Git is an Open Source project covered by the GNU General Public License version 2 (some parts of it are under different licenses, compatible with the GPLv2). It was originally written by Linus Torvalds with help of a group of hackers around the net.
Please read the file INSTALL for installation instructions.
Many Git online resources are accessible from https://git-scm.com/ including full documentation and Git related tools.
See Documentation/gittutorial.txt to get started, then see
Documentation/giteveryday.txt for a useful minimum set of commands, and
Documentation/git-<commandname>.txt for documentation of each command.
If git has been correctly installed, then the tutorial can also be
read with man gittutorial or git help tutorial, and the
documentation of each command with man git-<commandname> or git help <commandname>.
CVS users may also want to read Documentation/gitcvs-migration.txt
(man gitcvs-migration or git help cvs-migration if git is
installed).
The user discussion and development of Git take place on the Git mailing list -- everyone is welcome to post bug reports, feature requests, comments and patches to git@vger.kernel.org (read Documentation/SubmittingPatches for instructions on patch submission and Documentation/CodingGuidelines).
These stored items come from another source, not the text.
-- pv_equiv track=rewrite | github.com/KornevL/learning_python | week8and9/testersdemo.py | solution
-- ===== SOURCE A (Python) =====
-- def solution(A):
--     num_of_castles = 0
--     step_left = -1
--     A.append(A[-1])
--     for i in range(len(A) - 1):
--         step = int(A[i + 1]) - int(A[i])
--         if step != 0:
--             if step > 0:
--                 step_right = 1
--             else:
--                 step_right = 0
--             if (step_right != step_left) or (step_left == -1):
--                 num_of_castles += 1
--                 step_left = step_right
--     return num_of_castles + 1
-- ===== SOURCE B (Python) =====
-- def solution(A):
--     A.append(A[-1])  # same in-place mutation as the original (no effect on the value)
--     # stage 1: collapse runs of equal neighbours into one element
--     u = A[:1] + [y for x, y in zip(A, A[1:]) if y != x]
--     if len(u) < 2:
--         return 1
--     # stage 2: on the collapsed strictly-zigzag-or-monotone list, every interior
--     # local extremum (peak or valley) separates two monotone runs
--     return 2 + sum((b > a) != (c > b) for a, b, c in zip(u, u[1:], u[2:]))
-- ===== Notes on version B (the rewrite author's own statement) =====
-- stated objective: simpler
-- what changed: A's single fused loop threading step_left/num_of_castles state is replaced by two stages: collapse equal neighbours into a deduplicated list, then count interior local extrema (peaks/valleys) by a stateless scan of value triples, returning extrema + 2; B performs the same in-place append as A.
import Mathlib
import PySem

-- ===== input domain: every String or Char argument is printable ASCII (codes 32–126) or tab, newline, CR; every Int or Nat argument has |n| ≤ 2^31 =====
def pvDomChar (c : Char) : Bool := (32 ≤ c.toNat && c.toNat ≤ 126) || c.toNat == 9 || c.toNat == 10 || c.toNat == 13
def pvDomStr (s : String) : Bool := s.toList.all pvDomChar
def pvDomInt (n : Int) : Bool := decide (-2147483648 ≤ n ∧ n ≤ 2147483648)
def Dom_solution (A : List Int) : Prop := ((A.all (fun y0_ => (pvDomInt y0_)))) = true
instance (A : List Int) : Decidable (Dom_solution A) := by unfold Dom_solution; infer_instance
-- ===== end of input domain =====

-- B replaces A's fused stateful loop by two stages — collapse equal neighbours, then count
-- interior local extrema over value triples — a simpler stateless decomposition; B performs
-- the same in-place append on its argument as A.

-- ===== PORT A =====
def solution (A : List Int) : Int :=
  -- A.append(A[-1]): reading the last element of an empty list raises IndexError (excluded by Pre_)
  match PySem.List.pyGet? A (-1) with
  | none => 0
  | some lastv =>
    let A2 := A ++ [lastv]
    let r := (PySem.List.pyRange 0 ((A2.length : Int) - 1) 1).foldl
      (fun (st : Int × Int) i =>
        let step := PySem.List.pyGetD A2 (i + 1) 0 - PySem.List.pyGetD A2 i 0
        if step ≠ 0 then
          let step_right : Int := if step > 0 then 1 else 0
          if step_right ≠ st.2 ∨ st.2 = -1 then (st.1 + 1, step_right) else st
        else st)
      ((0 : Int), (-1 : Int))
    r.1 + 1

-- ===== PORT B =====
def solution_alt (A : List Int) : Int :=
  -- A.append(A[-1]): same IndexError on the empty list (excluded by Pre_)
  match PySem.List.pyGet? A (-1) with
  | none => 0
  | some lastv =>
    let A2 := A ++ [lastv]
    let u := PySem.List.slice A2 none (some 1) ++
      ((A2.zip (A2.drop 1)).filter (fun p => decide (p.2 ≠ p.1))).map Prod.snd
    if u.length < 2 then 1
    else 2 + (((u.zip (u.drop 1)).zip (u.drop 2)).countP
        (fun p => decide ((p.1.2 > p.1.1) ≠ (p.2 > p.1.2))) : Int)

-- ===== PRECONDITION & SPEC =====
-- Pre_ excludes only the empty list, on which A (and B) raise IndexError reading the last element.
def Pre_solution (A : List Int) : Prop := A ≠ []
instance (A : List Int) : Decidable (Pre_solution A) := by unfold Pre_solution; infer_instance
def pvWitness_solution : List Int := [1, 3, 2]

def Spec_solution (A : List Int) (out : Int) : Prop := out = solution_alt A
instance (A : List Int) (out : Int) : Decidable (Spec_solution A out) := by unfold Spec_solution; infer_instance

-- ===== CLAIM (what is proved, stated in full; the proofs are below) =====
def Claim_equal_solution : Prop := ∀ (A : List Int), Dom_solution A → Pre_solution A → Spec_solution A (solution A)

-- ===== LEMMAS AND PROOFS =====

-- A's loop body, as a function of the state and the adjacent pair (A[i], A[i+1])
def aStep (st : Int × Int) (p : Int × Int) : Int × Int :=
  let step := p.2 - p.1
  if step ≠ 0 then
    let step_right : Int := if step > 0 then 1 else 0
    if step_right ≠ st.2 ∨ st.2 = -1 then (st.1 + 1, step_right) else st
  else st

-- A's loop body restricted to a nonzero step of direction b
def sStep (st : Int × Int) (b : Bool) : Int × Int :=
  let sr : Int := if b then 1 else 0
  if sr ≠ st.2 ∨ st.2 = -1 then (st.1 + 1, sr) else st

-- index loop over range(len-1) = fold over the list of adjacent pairs (Nat level)
lemma foldRange_pairs {σ : Type} (g : σ → Int → Int → σ) :
    ∀ (t : List Int) (x : Int) (init : σ),
    (List.range t.length).foldl (fun s k => g s ((x::t).getD k 0) ((x::t).getD (k+1) 0)) init
    = ((x::t).zip t).foldl (fun s p => g s p.1 p.2) init
  | [], x, init => by simp
  | y :: t', x, init => by
      rw [List.length_cons, List.range_succ_eq_map]
      simp only [List.foldl_cons, List.foldl_map, List.getD_cons_zero, List.getD_cons_succ,
        List.zip_cons_cons]
      exact foldRange_pairs g t' y (g init x y)

-- same at the Int/pyRange/pyGetD level, matching port A's loop
lemma foldIdx_pairs {σ : Type} (g : σ → Int → Int → σ) (t : List Int) (x : Int) (init : σ) :
    (PySem.List.pyRange 0 (((x::t).length : Int) - 1) 1).foldl
      (fun s i => g s (PySem.List.pyGetD (x::t) i 0) (PySem.List.pyGetD (x::t) (i+1) 0)) init
    = ((x::t).zip t).foldl (fun s p => g s p.1 p.2) init := by
  have hlen : (((x::t).length : Int) - 1) = (t.length : Int) := by
    simp [List.length_cons]
  rw [hlen, PySem.List.pyRange_zero_natCast, List.foldl_map]
  have hbody : (fun (s : σ) (k : Nat) =>
      g s (PySem.List.pyGetD (x::t) (k : Int) 0) (PySem.List.pyGetD (x::t) ((k : Int) + 1) 0))
      = (fun s k => g s ((x::t).getD k 0) ((x::t).getD (k+1) 0)) := by
    funext s k
    have h1 : ((k : Int) + 1) = ((k + 1 : Nat) : Int) := by push_cast; ring
    rw [h1, PySem.List.pyGetD_natCast, PySem.List.pyGetD_natCast]
  rw [hbody, foldRange_pairs]

-- skipping zero steps in A's loop = folding sStep over the filtered direction list
lemma fold_signs : ∀ (P : List (Int × Int)) (st : Int × Int),
    P.foldl aStep st
    = ((P.filter (fun p => decide (p.2 ≠ p.1))).map (fun p => decide (p.2 > p.1))).foldl sStep st
  | [], st => by simp
  | p :: P', st => by
      by_cases h : p.2 = p.1
      · have : aStep st p = st := by simp [aStep, h]
        simp [h, this, fold_signs P' st]
      · have hstep : p.2 - p.1 ≠ 0 := by omega
        have hpos : (p.2 - p.1 > 0) = (p.2 > p.1) := by
          apply propext; omega
        have : aStep st p = sStep st (decide (p.2 > p.1)) := by
          simp only [aStep, sStep, if_pos hstep, hpos]
          by_cases hb : p.2 > p.1 <;> simp [hb]
        simp only [List.foldl_cons, List.filter_cons, this]
        simp [h, fold_signs P' (sStep st (decide (p.2 > p.1)))]

def enc (b : Bool) : Int := if b then 1 else 0

lemma fold_count_aux : ∀ (bs : List Bool) (b : Bool) (c : Int),
    (bs.foldl sStep (c, enc b)).1
    = c + ((((b :: bs).zip bs).filter (fun p => decide (p.1 ≠ p.2))).length : Int)
  | [], b, c => by simp
  | b' :: bs', b, c => by
      have hne : enc b ≠ -1 := by cases b <;> simp [enc]
      by_cases h : b' = b
      · have hstep : sStep (c, enc b) b' = (c, enc b') := by
          subst h
          cases b' <;> simp [sStep, enc]
        rw [List.foldl_cons, hstep, fold_count_aux bs' b' c]
        subst h
        simp [List.zip_cons_cons]
      · have hd : enc b' ≠ enc b := by cases b <;> cases b' <;> simp_all [enc]
        have hstep : sStep (c, enc b) b' = (c + 1, enc b') := by
          simp [sStep, enc] at hd ⊢
          cases b' <;> simp_all [enc]
        rw [List.foldl_cons, hstep, fold_count_aux bs' b' (c + 1)]
        have : b ≠ b' := fun hh => h hh.symm
        simp [List.zip_cons_cons, this]
        ring

lemma fold_count (bs : List Bool) :
    (bs.foldl sStep ((0 : Int), (-1 : Int))).1
    = (if bs = [] then 0
       else 1 + (((bs.zip (bs.drop 1)).filter (fun p => decide (p.1 ≠ p.2))).length : Int)) := by
  cases bs with
  | nil => simp
  | cons b rest =>
      have hstep : sStep ((0 : Int), (-1 : Int)) b = (1, enc b) := by
        simp [sStep, enc]
      rw [List.foldl_cons, hstep, fold_count_aux rest b 1]
      simp

-- appending a copy of the last element appends the pair (last, last)
lemma zip_snoc : ∀ (t : List Int) (x a : Int),
    ((x :: t) ++ [a]).zip (t ++ [a])
    = (x :: t).zip t ++ [((x :: t).getLast (List.cons_ne_nil x t), a)]
  | [], x, a => by simp
  | y :: t', x, a => by
      have := zip_snoc t' y a
      simp only [List.cons_append, List.zip_cons_cons] at this ⊢
      rw [this, List.getLast_cons (List.cons_ne_nil y t')]

-- B's collapsed list chains: its adjacent pairs are exactly the nonzero-step pairs of the input
lemma chain_pairs : ∀ (t : List Int) (a : Int),
    (a :: (((a :: t).zip t).filter (fun p => decide (p.2 ≠ p.1))).map Prod.snd).zip
      ((((a :: t).zip t).filter (fun p => decide (p.2 ≠ p.1))).map Prod.snd)
    = ((a :: t).zip t).filter (fun p => decide (p.2 ≠ p.1))
  | [], a => by simp
  | b :: t', a => by
      by_cases h : b = a
      · subst h
        simpa using chain_pairs t' b
      · have hd : ((b : Int), b).1 ≠ a := h
        have := chain_pairs t' b
        simp only [List.zip_cons_cons, List.filter_cons, decide_eq_true_eq] at this ⊢
        simp only [if_pos h, List.map_cons, List.zip_cons_cons]
        rw [this]

-- counting over value triples = counting over adjacent pairs of the pair list
lemma triple_pair_count : ∀ (u : List Int),
    ((u.zip (u.drop 1)).zip (u.drop 2)).countP
        (fun p => decide ((p.1.2 > p.1.1) ≠ (p.2 > p.1.2)))
    = ((u.zip (u.drop 1)).zip ((u.zip (u.drop 1)).drop 1)).countP
        (fun q => decide ((q.1.2 > q.1.1) ≠ (q.2.2 > q.2.1)))
  | [] => rfl
  | [_] => rfl
  | [_, _] => rfl
  | a :: b :: c :: r => by
      have ih := triple_pair_count (b :: c :: r)
      simp only [List.drop_succ_cons, List.drop_zero, List.zip_cons_cons, List.countP_cons] at ih ⊢
      omega

-- pair-list count of direction changes = filter-length over the direction (sign) list
lemma signs_count (F : List (Int × Int)) :
    (((F.map (fun p => decide (p.2 > p.1))).zip
        ((F.map (fun p => decide (p.2 > p.1))).drop 1)).filter
        (fun p => decide (p.1 ≠ p.2))).length
    = (F.zip (F.drop 1)).countP (fun q => decide ((q.1.2 > q.1.1) ≠ (q.2.2 > q.2.1))) := by
  rw [← List.countP_eq_length_filter, ← List.map_drop, List.zip_map, List.countP_map]
  apply List.countP_congr
  intro q _
  by_cases h1 : q.1.2 > q.1.1 <;> by_cases h2 : q.2.2 > q.2.1 <;>
    simp [Function.comp, h1, h2]

-- ===== VERDICT (by name: the statement is the Claim_ definition above) =====
theorem solution_spec : Claim_equal_solution := by
  intro A _ hPre
  unfold Spec_solution
  cases A with
  | nil => exact absurd rfl hPre
  | cons x t =>
    set g : Int := (x :: t).getLast (List.cons_ne_nil x t) with hg
    have hget : PySem.List.pyGet? (x :: t) (-1) = some g := by
      rw [PySem.List.pyGet?_neg_one, List.getLast?_eq_some_getLast (List.cons_ne_nil x t)]
    set F : List (Int × Int) := ((x :: t).zip t).filter (fun p => decide (p.2 ≠ p.1)) with hFdef
    set signs : List Bool := F.map (fun p => decide (p.2 > p.1)) with hsigns
    -- reduce port A to a fold of aStep over the pairs of (x::t) ++ [g]
    have hA : solution (x :: t)
        = ((((x :: t) ++ [g]).zip ((t ++ [g]))).foldl aStep ((0 : Int), (-1 : Int))).1 + 1 := by
      show (match PySem.List.pyGet? (x :: t) (-1) with
        | none => (0 : Int)
        | some lastv =>
          let A2 := (x :: t) ++ [lastv]
          let r := (PySem.List.pyRange 0 ((A2.length : Int) - 1) 1).foldl
            (fun (st : Int × Int) i =>
              let step := PySem.List.pyGetD A2 (i + 1) 0 - PySem.List.pyGetD A2 i 0
              if step ≠ 0 then
                let step_right : Int := if step > 0 then 1 else 0
                if step_right ≠ st.2 ∨ st.2 = -1 then (st.1 + 1, step_right) else st
              else st)
            ((0 : Int), (-1 : Int))
          r.1 + 1) = _
      rw [hget]
      show ((PySem.List.pyRange 0 (((x :: (t ++ [g])).length : Int) - 1) 1).foldl
            (fun (st : Int × Int) i =>
              aStep st (PySem.List.pyGetD (x :: (t ++ [g])) i 0,
                        PySem.List.pyGetD (x :: (t ++ [g])) (i + 1) 0))
            ((0 : Int), (-1 : Int))).1 + 1 = _
      rw [foldIdx_pairs (fun s xv yv => aStep s (xv, yv)) (t ++ [g]) x]
      rfl
    have hlast : (((x :: t).zip t ++ [(g, g)]).filter (fun p => decide (p.2 ≠ p.1))) = F := by
      simp [hFdef, List.filter_append]
    have hAval : solution (x :: t)
        = (if signs = [] then 0
           else 1 + (((signs.zip (signs.drop 1)).filter (fun p => decide (p.1 ≠ p.2))).length : Int))
          + 1 := by
      rw [hA, zip_snoc, fold_signs, hlast, ← hsigns, fold_count]
    -- reduce port B to the collapsed list u = x :: F.map Prod.snd
    have hslice : PySem.List.slice ((x :: t) ++ [g]) none (some 1) = [x] := by
      have h1 : (1 : Int) = ((1 : Nat) : Int) := by norm_num
      rw [h1, PySem.List.slice_to_natCast]
      simp
    have hpairsB : ((x :: t) ++ [g]).zip ((((x :: t) ++ [g]).drop 1)) 
        = (x :: t).zip t ++ [(g, g)] := by
      have : ((x :: t) ++ [g]).drop 1 = t ++ [g] := by simp
      rw [this, zip_snoc, ← hg]
    have hB : solution_alt (x :: t)
        = (if (x :: F.map Prod.snd).length < 2 then 1
           else 2 + ((((x :: F.map Prod.snd).zip ((x :: F.map Prod.snd).drop 1)).zip
              ((x :: F.map Prod.snd).drop 2)).countP
              (fun p => decide ((p.1.2 > p.1.1) ≠ (p.2 > p.1.2))) : Int)) := by
      show (match PySem.List.pyGet? (x :: t) (-1) with
        | none => (0 : Int)
        | some lastv =>
          let A2 := (x :: t) ++ [lastv]
          let u := PySem.List.slice A2 none (some 1) ++
            ((A2.zip (A2.drop 1)).filter (fun (p : Int × Int) => decide (p.2 ≠ p.1))).map Prod.snd
          if u.length < 2 then 1
          else 2 + (((u.zip (u.drop 1)).zip (u.drop 2)).countP
              (fun (p : (Int × Int) × Int) => decide ((p.1.2 > p.1.1) ≠ (p.2 > p.1.2))) : Int)) = _
      rw [hget]
      simp only [hslice, hpairsB, hlast, List.singleton_append]
    rw [hAval, hB]
    by_cases hFnil : F = []
    · simp [hFnil, hsigns]
    · have hlen : ¬ (x :: F.map Prod.snd).length < 2 := by
        have : F.length ≠ 0 := by simpa using hFnil
        simp only [List.length_cons, List.length_map]
        omega
      have hsne : signs ≠ [] := by simp [hsigns, hFnil]
      rw [if_neg hlen, if_neg hsne]
      have hzip : (x :: F.map Prod.snd).zip ((x :: F.map Prod.snd).drop 1) = F := by
        simpa [hFdef] using chain_pairs t x
      rw [triple_pair_count, hzip]
      rw [hsigns, signs_count]
      ring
Those wishing to help with error message, usage and informational message
string translations (localization l10) should see po/README.md
(a po file is a Portable Object file that holds the translations).
To subscribe to the list, send an email with just "subscribe git" in the body to majordomo@vger.kernel.org (not the Git list). The mailing list archives are available at https://lore.kernel.org/git/, http://marc.info/?l=git and other archival sites.
Issues which are security relevant should be disclosed privately to the Git Security mailing list git-security@googlegroups.com.
The maintainer frequently sends the "What's cooking" reports that list the current status of various development topics to the mailing list. The discussion following them give a good reference for project status, development direction and remaining tasks.
The name "git" was given by Linus Torvalds when he wrote the very first version. He described the tool as "the stupid content tracker" and the name as (depending on your mood):
- random three-letter combination that is pronounceable, and not actually used by any common UNIX command. The fact that it is a mispronunciation of "get" may or may not be relevant.
- stupid. contemptible and despicable. simple. Take your pick from the dictionary of slang.
- "global information tracker": you're in a good mood, and it actually works for you. Angels sing, and a light suddenly fills the room.
- "goddamn idiotic truckload of sh*t": when it breaks